Material for the task:
-- pv_equiv track=rewrite | github.com/pypi-data/pypi-mirror-167 | packages/typetree/typetree-0.1.0.tar.gz/typetree-0.1.0/typetree/typetree.py | _group_to_map
-- ===== SOURCE A (Python) =====
-- def _group_to_map(v: list[set[int]]) -> dict[tuple[int, int], int]:
--     """Argument v is a list of indices grouped in sets that map to
--     the same structure in a Sequence tree. Their positions indicate
--     where they map to. Example:
--         branches = [A, B, A, A, C, A, B]
--         unique_branches = [A, B, C]
--         v = [{0, 2, 3, 5}, {1, 6}, {4}]
--     means that A shows in indices v[0] = {0, 2, 3, 5}, B shows in
--     indices v[1] = {1, 6}, and C shows in v[2] = {4}.
--         The return value is a dict of sequential ranges of indices
--     as keys and their mapping to unique_branches. In the previous
--     case it will return {(0, 1): 0, (1, 2): 1, (2, 4): 0, (4, 5): 2,
--     (5, 6): 0, (6, 7): 1}."""
--
--     if not v:
--         return {}
--     u = {}
--     for k, s in enumerate(v):
--         if not s:
--             continue
--         sv = list(sorted(s))
--         su = [(sv[0], sv[0] + 1)]
--         for x in sv[1:]:
--             if x == su[-1][1]:
--                 su[-1] = (su[-1][0], x + 1)
--             else:
--                 su.append((x, x + 1))
--         for x in su:
--             u[x] = k
--     # noinspection PyTypeChecker
--     return dict(sorted(u.items()))
-- ===== SOURCE B (Python) =====
-- def _group_to_map(v):
--     """Same mapping as A, but runs are found by hash-membership boundary
--     detection (x is a run start iff x-1 is not in the set; the end is the
--     first missing integer after it) instead of sorting each set and
--     coalescing consecutive elements."""
--     u = {}
--     for k, s in enumerate(v):
--         for x in s:
--             if x - 1 not in s:
--                 e = x + 1
--                 while e in s:
--                     e += 1
--                 u[(x, e)] = k
--     return dict(sorted(u.items()))
-- ===== Notes on version B (the rewrite author's own statement) =====
-- stated objective: alternative
-- what changed: Runs are found by hash-membership boundary detection (x starts a run iff x-1 is not in the set, the end is the first missing integer after x) instead of sorting every set and coalescing consecutive elements; only the final dict is sorted.
import Mathlib
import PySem

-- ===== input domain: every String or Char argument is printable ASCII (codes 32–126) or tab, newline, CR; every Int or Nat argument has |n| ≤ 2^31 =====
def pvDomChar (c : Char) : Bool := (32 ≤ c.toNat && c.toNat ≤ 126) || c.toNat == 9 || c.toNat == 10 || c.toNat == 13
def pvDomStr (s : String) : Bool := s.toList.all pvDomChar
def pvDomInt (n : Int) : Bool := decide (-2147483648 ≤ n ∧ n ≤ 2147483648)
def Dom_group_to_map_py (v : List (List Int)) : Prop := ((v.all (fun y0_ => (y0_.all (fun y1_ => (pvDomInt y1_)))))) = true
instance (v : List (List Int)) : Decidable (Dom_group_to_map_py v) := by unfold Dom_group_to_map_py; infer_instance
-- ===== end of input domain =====

-- B replaces A's per-set sort-and-coalesce run detection by hash-membership boundary
-- detection (x starts a run iff x-1 is not in the set; the end is the first missing
-- integer after x); the final sorted dict is the same.
-- Each Python set argument is represented by its list of distinct elements
-- (PySem.Set.ofList at the boundary); Python's tuple comparison in sorted(u.items())
-- is the lexicographic key pvKey below (exact: Python compares ((a, b), k) tuples
-- lexicographically).

-- Python's lexicographic order on the items ((a, b), k) of a dict keyed by int pairs.
def pvKey (p : (Int × Int) × Int) : Int ×ₗ (Int ×ₗ Int) := toLex (p.1.1, toLex (p.1.2, p.2))

-- ===== PORT A =====
-- the body of A's coalescing loop: `if x == su[-1][1]: su[-1] = (su[-1][0], x+1) else: su.append((x, x+1))`
def pvCoalesce (su : List (Int × Int)) (x : Int) : List (Int × Int) :=
  if x = (PySem.List.pyGetD su (-1) (0, 0)).2 then
    su.dropLast ++ [((PySem.List.pyGetD su (-1) (0, 0)).1, x + 1)]
  else su ++ [(x, x + 1)]

-- `su = [(sv[0], sv[0]+1)]; for x in sv[1:]: …` (only called with sv nonempty)
def pvRunsA (sv : List Int) : List (Int × Int) :=
  (PySem.List.slice sv (some 1) none).foldl pvCoalesce
    [(PySem.List.pyGetD sv 0 0, PySem.List.pyGetD sv 0 0 + 1)]

-- one iteration of A's outer loop: skip empty set, sort it, coalesce, `for x in su: u[x] = k`
def pvInsA (k : Int) (u : PySem.Dict (Int × Int) Int) (s : PySem.Set Int) :
    PySem.Dict (Int × Int) Int :=
  if s = [] then u
  else (pvRunsA (PySem.List.sorted s (fun x => x) false)).foldl (fun u p => u.insert p k) u

def group_to_map_py (v : List (List Int)) : List (Int × Int × Int) :=
  if v = [] then []
  else
    let u := (PySem.List.enumerate v 0).foldl
      (fun u ks => pvInsA ks.1 u (PySem.Set.ofList ks.2)) PySem.Dict.empty
    (PySem.List.sorted u.items pvKey false).map (fun p => (p.1.1, p.1.2, p.2))

-- ===== PORT B =====
-- `e = x + 1; while e in s: e += 1` — fuel s.length is exact: each passed test consumes a
-- distinct element of s greater than x, and x ∈ s too, so the loop runs < s.length times.
def pvFindEnd (s : PySem.Set Int) (e : Int) : Nat → Int
  | 0 => e
  | n + 1 => if PySem.Set.contains s e then pvFindEnd s (e + 1) n else e

-- one iteration of B's outer loop: `for x in s: if x-1 not in s: … u[(x, e)] = k`
-- (the set's iteration order does not affect the result: keys made from one set are
-- distinct, so the dict's value map is order-independent, and its items are sorted
-- at the end).
def pvInsB (k : Int) (u : PySem.Dict (Int × Int) Int) (s : PySem.Set Int) :
    PySem.Dict (Int × Int) Int :=
  s.foldl (fun u x =>
    if PySem.Set.contains s (x - 1) then u
    else u.insert (x, pvFindEnd s (x + 1) s.length) k) u

def group_to_map_py_alt (v : List (List Int)) : List (Int × Int × Int) :=
  let u := (PySem.List.enumerate v 0).foldl
    (fun u ks => pvInsB ks.1 u (PySem.Set.ofList ks.2)) PySem.Dict.empty
  (PySem.List.sorted u.items pvKey false).map (fun p => (p.1.1, p.1.2, p.2))

-- ===== PRECONDITION & SPEC =====
def Spec_group_to_map_py (v : List (List Int)) (out : List (Int × Int × Int)) : Prop := out = group_to_map_py_alt v
instance (v : List (List Int)) (out : List (Int × Int × Int)) : Decidable (Spec_group_to_map_py v out) := by unfold Spec_group_to_map_py; infer_instance

-- ===== CLAIM (what is proved, stated in full; the proofs are below) =====
def Claim_equal_group_to_map_py : Prop := ∀ (v : List (List Int)), Dom_group_to_map_py v → Spec_group_to_map_py v (group_to_map_py v)

-- ===== LEMMAS AND PROOFS =====

theorem pvKey_inj : Function.Injective pvKey := by
  intro p q h
  have h' := congrArg ofLex h
  simp [pvKey] at h'
  obtain ⟨h1, h2, h3⟩ := h'
  exact Prod.ext (Prod.ext h1 h2) h3

-- the value B's while loop computes: the first integer ≥ x outside s
theorem pvFindEnd_eq (s : PySem.Set Int) :
    ∀ (fuel : Nat) (x g : Int), x ≤ g → (∀ i, x ≤ i → i < g → i ∈ s) → g ∉ s →
      g - x ≤ (fuel : Int) → pvFindEnd s x fuel = g := by
  intro fuel
  induction fuel with
  | zero => intro x g hle _ _ hf; simp [pvFindEnd]; omega
  | succ n ih =>
    intro x g hle hin hout hf
    by_cases hx : x ∈ s
    · have hxg : x < g := by
        rcases lt_or_eq_of_le hle with h | h
        · exact h
        · exact absurd (h ▸ hx) hout
      simp only [pvFindEnd, PySem.Set.contains]
      rw [if_pos (by simpa using hx)]
      exact ih (x+1) g (by omega) (fun i h1 h2 => hin i (by omega) h2) hout (by omega)
    · have : x = g := by
        by_contra hne
        exact hx (hin x le_rfl (by omega))
      simp only [pvFindEnd, PySem.Set.contains]
      rw [if_neg (by simpa using hx)]
      exact this
-- pv_equiv track=rewrite | github.com/ganjisriver/TIL | 알고리즘/co-re-study/23_07_2nd/프로그래머스 불량 사용자.py | solution
-- ===== SOURCE A (Python) =====
-- from itertools import combinations, permutations
--
-- def is_banned(combi_users, banned_id):
--     for i in range(len(banned_id)):
--         if len(combi_users[i]) != len(banned_id[i]):
--             return False
--
--         for j in range(len(combi_users[i])):
--             if banned_id[i][j] == "*" or (banned_id[i][j] == combi_users[i][j]):
--                 pass
--             else:
--                 return False
--     return True
--
-- def solution(user_id, banned_id):
--     combi_list = list(combinations(user_id, len(banned_id)))
--     ban_list = set()
--     cnt = 0
--     for combi_users in combi_list:
--         if not is_banned(combi_users, banned_id):
--             pass
--         else:
--             cnt += 1
--             combi_user_set = set(combi_users)
--             if combi_user_set not in ban_list:
--                 ban_list.add(combi_users)
--     answer = len(ban_list)
--     return answer
-- ===== SOURCE B (Python) =====
-- def solution(user_id, banned_id):
--     # Counting suffix DP with head-contribution dedup; only the feasible band of
--     # columns j (k-(n-i) <= j <= i) is computed, rows kept as sparse dicts.
--     def matches(u, p):
--         return len(u) == len(p) and all(pc == '*' or pc == uc for pc, uc in zip(p, u))
--
--     n, k = len(user_id), len(banned_id)
--     prev = {k: 1}  # row n: only the empty pattern suffix is matched (by the empty tuple)
--     H = {}         # H[(u, j)] = number of counted tuples with head u at column j
--     for i in range(n - 1, -1, -1):
--         cur = {}
--         lo = max(0, k - (n - i))
--         hi = min(i, k)
--         for j in range(lo, hi + 1):
--             if j == k:
--                 cur[j] = 1
--             else:
--                 v = prev.get(j, 0)
--                 u = user_id[i]
--                 if matches(u, banned_id[j]):
--                     v += prev.get(j + 1, 0) - H.get((u, j), 0)
--                     H[(u, j)] = prev.get(j + 1, 0)
--                 cur[j] = v
--         prev = cur
--     return prev.get(0, 0)
-- ===== Notes on version B (the rewrite author's own statement) =====
-- stated objective: alternative
-- what changed: Instead of materialising all C(n,k) index combinations, filtering them and deduplicating through a set, B counts the distinct matching tuples directly with a right-to-left suffix dynamic program over the feasible band of columns, subtracting each user's previous head contribution to deduplicate.
import Mathlib
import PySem
-- pv_equiv track=rewrite | github.com/Aditya-PARTech/SmartSelling | CreateModel.py | add_price_range
-- ===== SOURCE A (Python) =====
-- def add_price_range(dataTemp):
--     prices = []
--     for price in dataTemp['Price']:
--         if price <= 50:
--             prices.append(0)
--
--         elif price > 50 and price <= 100:
--             prices.append(1)
--
--         elif price > 100 and price <= 150:
--             prices.append(2)
--
--         elif price > 150 and price <= 200:
--             prices.append(3)
--
--         elif price > 200 and price <= 250:
--             prices.append(4)
--
--         elif price > 250 and price <= 300:
--             prices.append(5)
--
--         if price > 300:
--             prices.append(6)
--
--     return prices
-- ===== SOURCE B (Python) =====
-- def add_price_range(dataTemp):
--     boundaries = [50, 100, 150, 200, 250, 300]
--
--     def bisect_left(a, x):
--         lo, hi = 0, len(a)
--         while lo < hi:
--             mid = (lo + hi) // 2
--             if a[mid] < x:
--                 lo = mid + 1
--             else:
--                 hi = mid
--         return lo
--
--     return [bisect_left(boundaries, price) for price in dataTemp['Price']]
-- ===== Notes on version B (the rewrite author's own statement) =====
-- stated objective: idiomatic
-- what changed: Replaces the seven-way linear comparison chain with a hand-written binary search (bisect_left) over a sorted boundary table, mapping each price to its bucket index in one comprehension.
import Mathlib
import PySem

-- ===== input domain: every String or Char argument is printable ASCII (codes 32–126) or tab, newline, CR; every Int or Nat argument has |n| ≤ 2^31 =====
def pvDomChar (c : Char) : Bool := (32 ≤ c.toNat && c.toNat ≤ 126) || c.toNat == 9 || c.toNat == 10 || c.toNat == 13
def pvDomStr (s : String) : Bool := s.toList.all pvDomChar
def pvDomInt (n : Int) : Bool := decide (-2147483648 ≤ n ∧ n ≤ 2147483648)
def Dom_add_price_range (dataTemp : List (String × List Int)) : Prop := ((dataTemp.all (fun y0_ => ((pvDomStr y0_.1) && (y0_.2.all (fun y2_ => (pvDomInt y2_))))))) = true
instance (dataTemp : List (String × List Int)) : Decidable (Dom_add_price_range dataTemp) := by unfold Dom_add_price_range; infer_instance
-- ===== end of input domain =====

-- B replaces A's seven-way comparison chain by a binary search over a sorted boundary table (idiomatic bisect_left).

-- ===== PORT A =====
def add_price_range (dataTemp : List (String × List Int)) : List Int :=
  (((PySem.Dict.mk dataTemp).get? "Price").getD []).foldl
    (fun prices price =>
      let prices1 :=
        if price ≤ 50 then prices ++ [(0 : Int)]
        else if price > 50 ∧ price ≤ 100 then prices ++ [1]
        else if price > 100 ∧ price ≤ 150 then prices ++ [2]
        else if price > 150 ∧ price ≤ 200 then prices ++ [3]
        else if price > 200 ∧ price ≤ 250 then prices ++ [4]
        else if price > 250 ∧ price ≤ 300 then prices ++ [5]
        else prices
      if price > 300 then prices1 ++ [6] else prices1)
    []

-- ===== PORT B =====
-- Python's bisect_left while-loop; the fuel argument (called with a.length, which bounds the
-- number of iterations since hi - lo shrinks each step) only makes the same computation total.
def bisectLeftLoop (a : List Int) (x : Int) : Nat → Nat → Nat → Nat
  | 0, lo, _ => lo
  | fuel + 1, lo, hi =>
    if lo < hi then
      let mid := (lo + hi) / 2
      -- a[mid] with mid always in range (lo ≤ mid < hi ≤ a.length), so getD is exact here
      if a.getD mid 0 < x then bisectLeftLoop a x fuel (mid + 1) hi
      else bisectLeftLoop a x fuel lo mid
    else lo

def add_price_range_alt (dataTemp : List (String × List Int)) : List Int :=
  let boundaries : List Int := [50, 100, 150, 200, 250, 300]
  (((PySem.Dict.mk dataTemp).get? "Price").getD []).map
    (fun price => (bisectLeftLoop boundaries price boundaries.length 0 boundaries.length : Int))

-- ===== PRECONDITION & SPEC =====
-- Pre_ excludes inputs without a 'Price' key, on which Python A raises KeyError.
def Pre_add_price_range (dataTemp : List (String × List Int)) : Prop :=
  ((PySem.Dict.mk dataTemp).get? "Price").isSome = true
instance (dataTemp : List (String × List Int)) : Decidable (Pre_add_price_range dataTemp) := by unfold Pre_add_price_range; infer_instance
def pvWitness_add_price_range : (List (String × List Int)) := [("Price", [10, 60, 320])]
def Spec_add_price_range (dataTemp : List (String × List Int)) (out : List Int) : Prop := out = add_price_range_alt dataTemp
instance (dataTemp : List (String × List Int)) (out : List Int) : Decidable (Spec_add_price_range dataTemp out) := by unfold Spec_add_price_range; infer_instance

-- ===== CLAIM (what is proved, stated in full; the proofs are below) =====
def Claim_equal_add_price_range : Prop := ∀ (dataTemp : List (String × List Int)), Dom_add_price_range dataTemp → Pre_add_price_range dataTemp → Spec_add_price_range dataTemp (add_price_range dataTemp)

-- ===== LEMMAS AND PROOFS =====

-- the binary search over the fixed boundary table, as a closed form
set_option maxHeartbeats 1000000 in
lemma bisect_closed (p : Int) :
    bisectLeftLoop [50, 100, 150, 200, 250, 300] p 6 0 6 =
      if p ≤ 50 then 0 else if p ≤ 100 then 1 else if p ≤ 150 then 2
      else if p ≤ 200 then 3 else if p ≤ 250 then 4 else if p ≤ 300 then 5 else 6 := by
  simp [bisectLeftLoop]
  split_ifs <;> omega

-- one iteration of A's loop body appends exactly the bucket B computes
lemma step_eq (acc : List Int) (p : Int) :
    (let prices1 :=
        if p ≤ 50 then acc ++ [(0 : Int)]
        else if p > 50 ∧ p ≤ 100 then acc ++ [1]
        else if p > 100 ∧ p ≤ 150 then acc ++ [2]
        else if p > 150 ∧ p ≤ 200 then acc ++ [3]
        else if p > 200 ∧ p ≤ 250 then acc ++ [4]
        else if p > 250 ∧ p ≤ 300 then acc ++ [5]
        else acc
     if p > 300 then prices1 ++ [6] else prices1)
    = acc ++ [(bisectLeftLoop [50, 100, 150, 200, 250, 300] p 6 0 6 : Int)] := by
  rw [bisect_closed]
  split_ifs <;> simp_all <;> omega

lemma foldl_eq (ps : List Int) (acc : List Int) :
    ps.foldl
      (fun prices price =>
        let prices1 :=
          if price ≤ 50 then prices ++ [(0 : Int)]
          else if price > 50 ∧ price ≤ 100 then prices ++ [1]
          else if price > 100 ∧ price ≤ 150 then prices ++ [2]
          else if price > 150 ∧ price ≤ 200 then prices ++ [3]
          else if price > 200 ∧ price ≤ 250 then prices ++ [4]
          else if price > 250 ∧ price ≤ 300 then prices ++ [5]
          else prices
        if price > 300 then prices1 ++ [6] else prices1)
      acc
    = acc ++ ps.map (fun p => (bisectLeftLoop [50, 100, 150, 200, 250, 300] p 6 0 6 : Int)) := by
  induction ps generalizing acc with
  | nil => simp
  | cons p ps ih =>
    simp only [List.foldl_cons, List.map_cons]
    rw [ih, step_eq acc p]
    simp

-- ===== VERDICT (by name: the statement is the Claim_ definition above) =====
theorem add_price_range_spec : Claim_equal_add_price_range := by
  intro dataTemp _ _
  unfold Spec_add_price_range add_price_range add_price_range_alt
  simpa using foldl_eq (((PySem.Dict.mk dataTemp).get? "Price").getD []) []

How to complete this task: Exactly as written, please transcribe the lines from the start of the records above to the line that holds "where they map", both ends included.

Exercise output:
-- pv_equiv track=rewrite | github.com/pypi-data/pypi-mirror-167 | packages/typetree/typetree-0.1.0.tar.gz/typetree-0.1.0/typetree/typetree.py | _group_to_map
-- ===== SOURCE A (Python) =====
-- def _group_to_map(v: list[set[int]]) -> dict[tuple[int, int], int]:
--     """Argument v is a list of indices grouped in sets that map to
--     the same structure in a Sequence tree. Their positions indicate
--     where they map to. Example:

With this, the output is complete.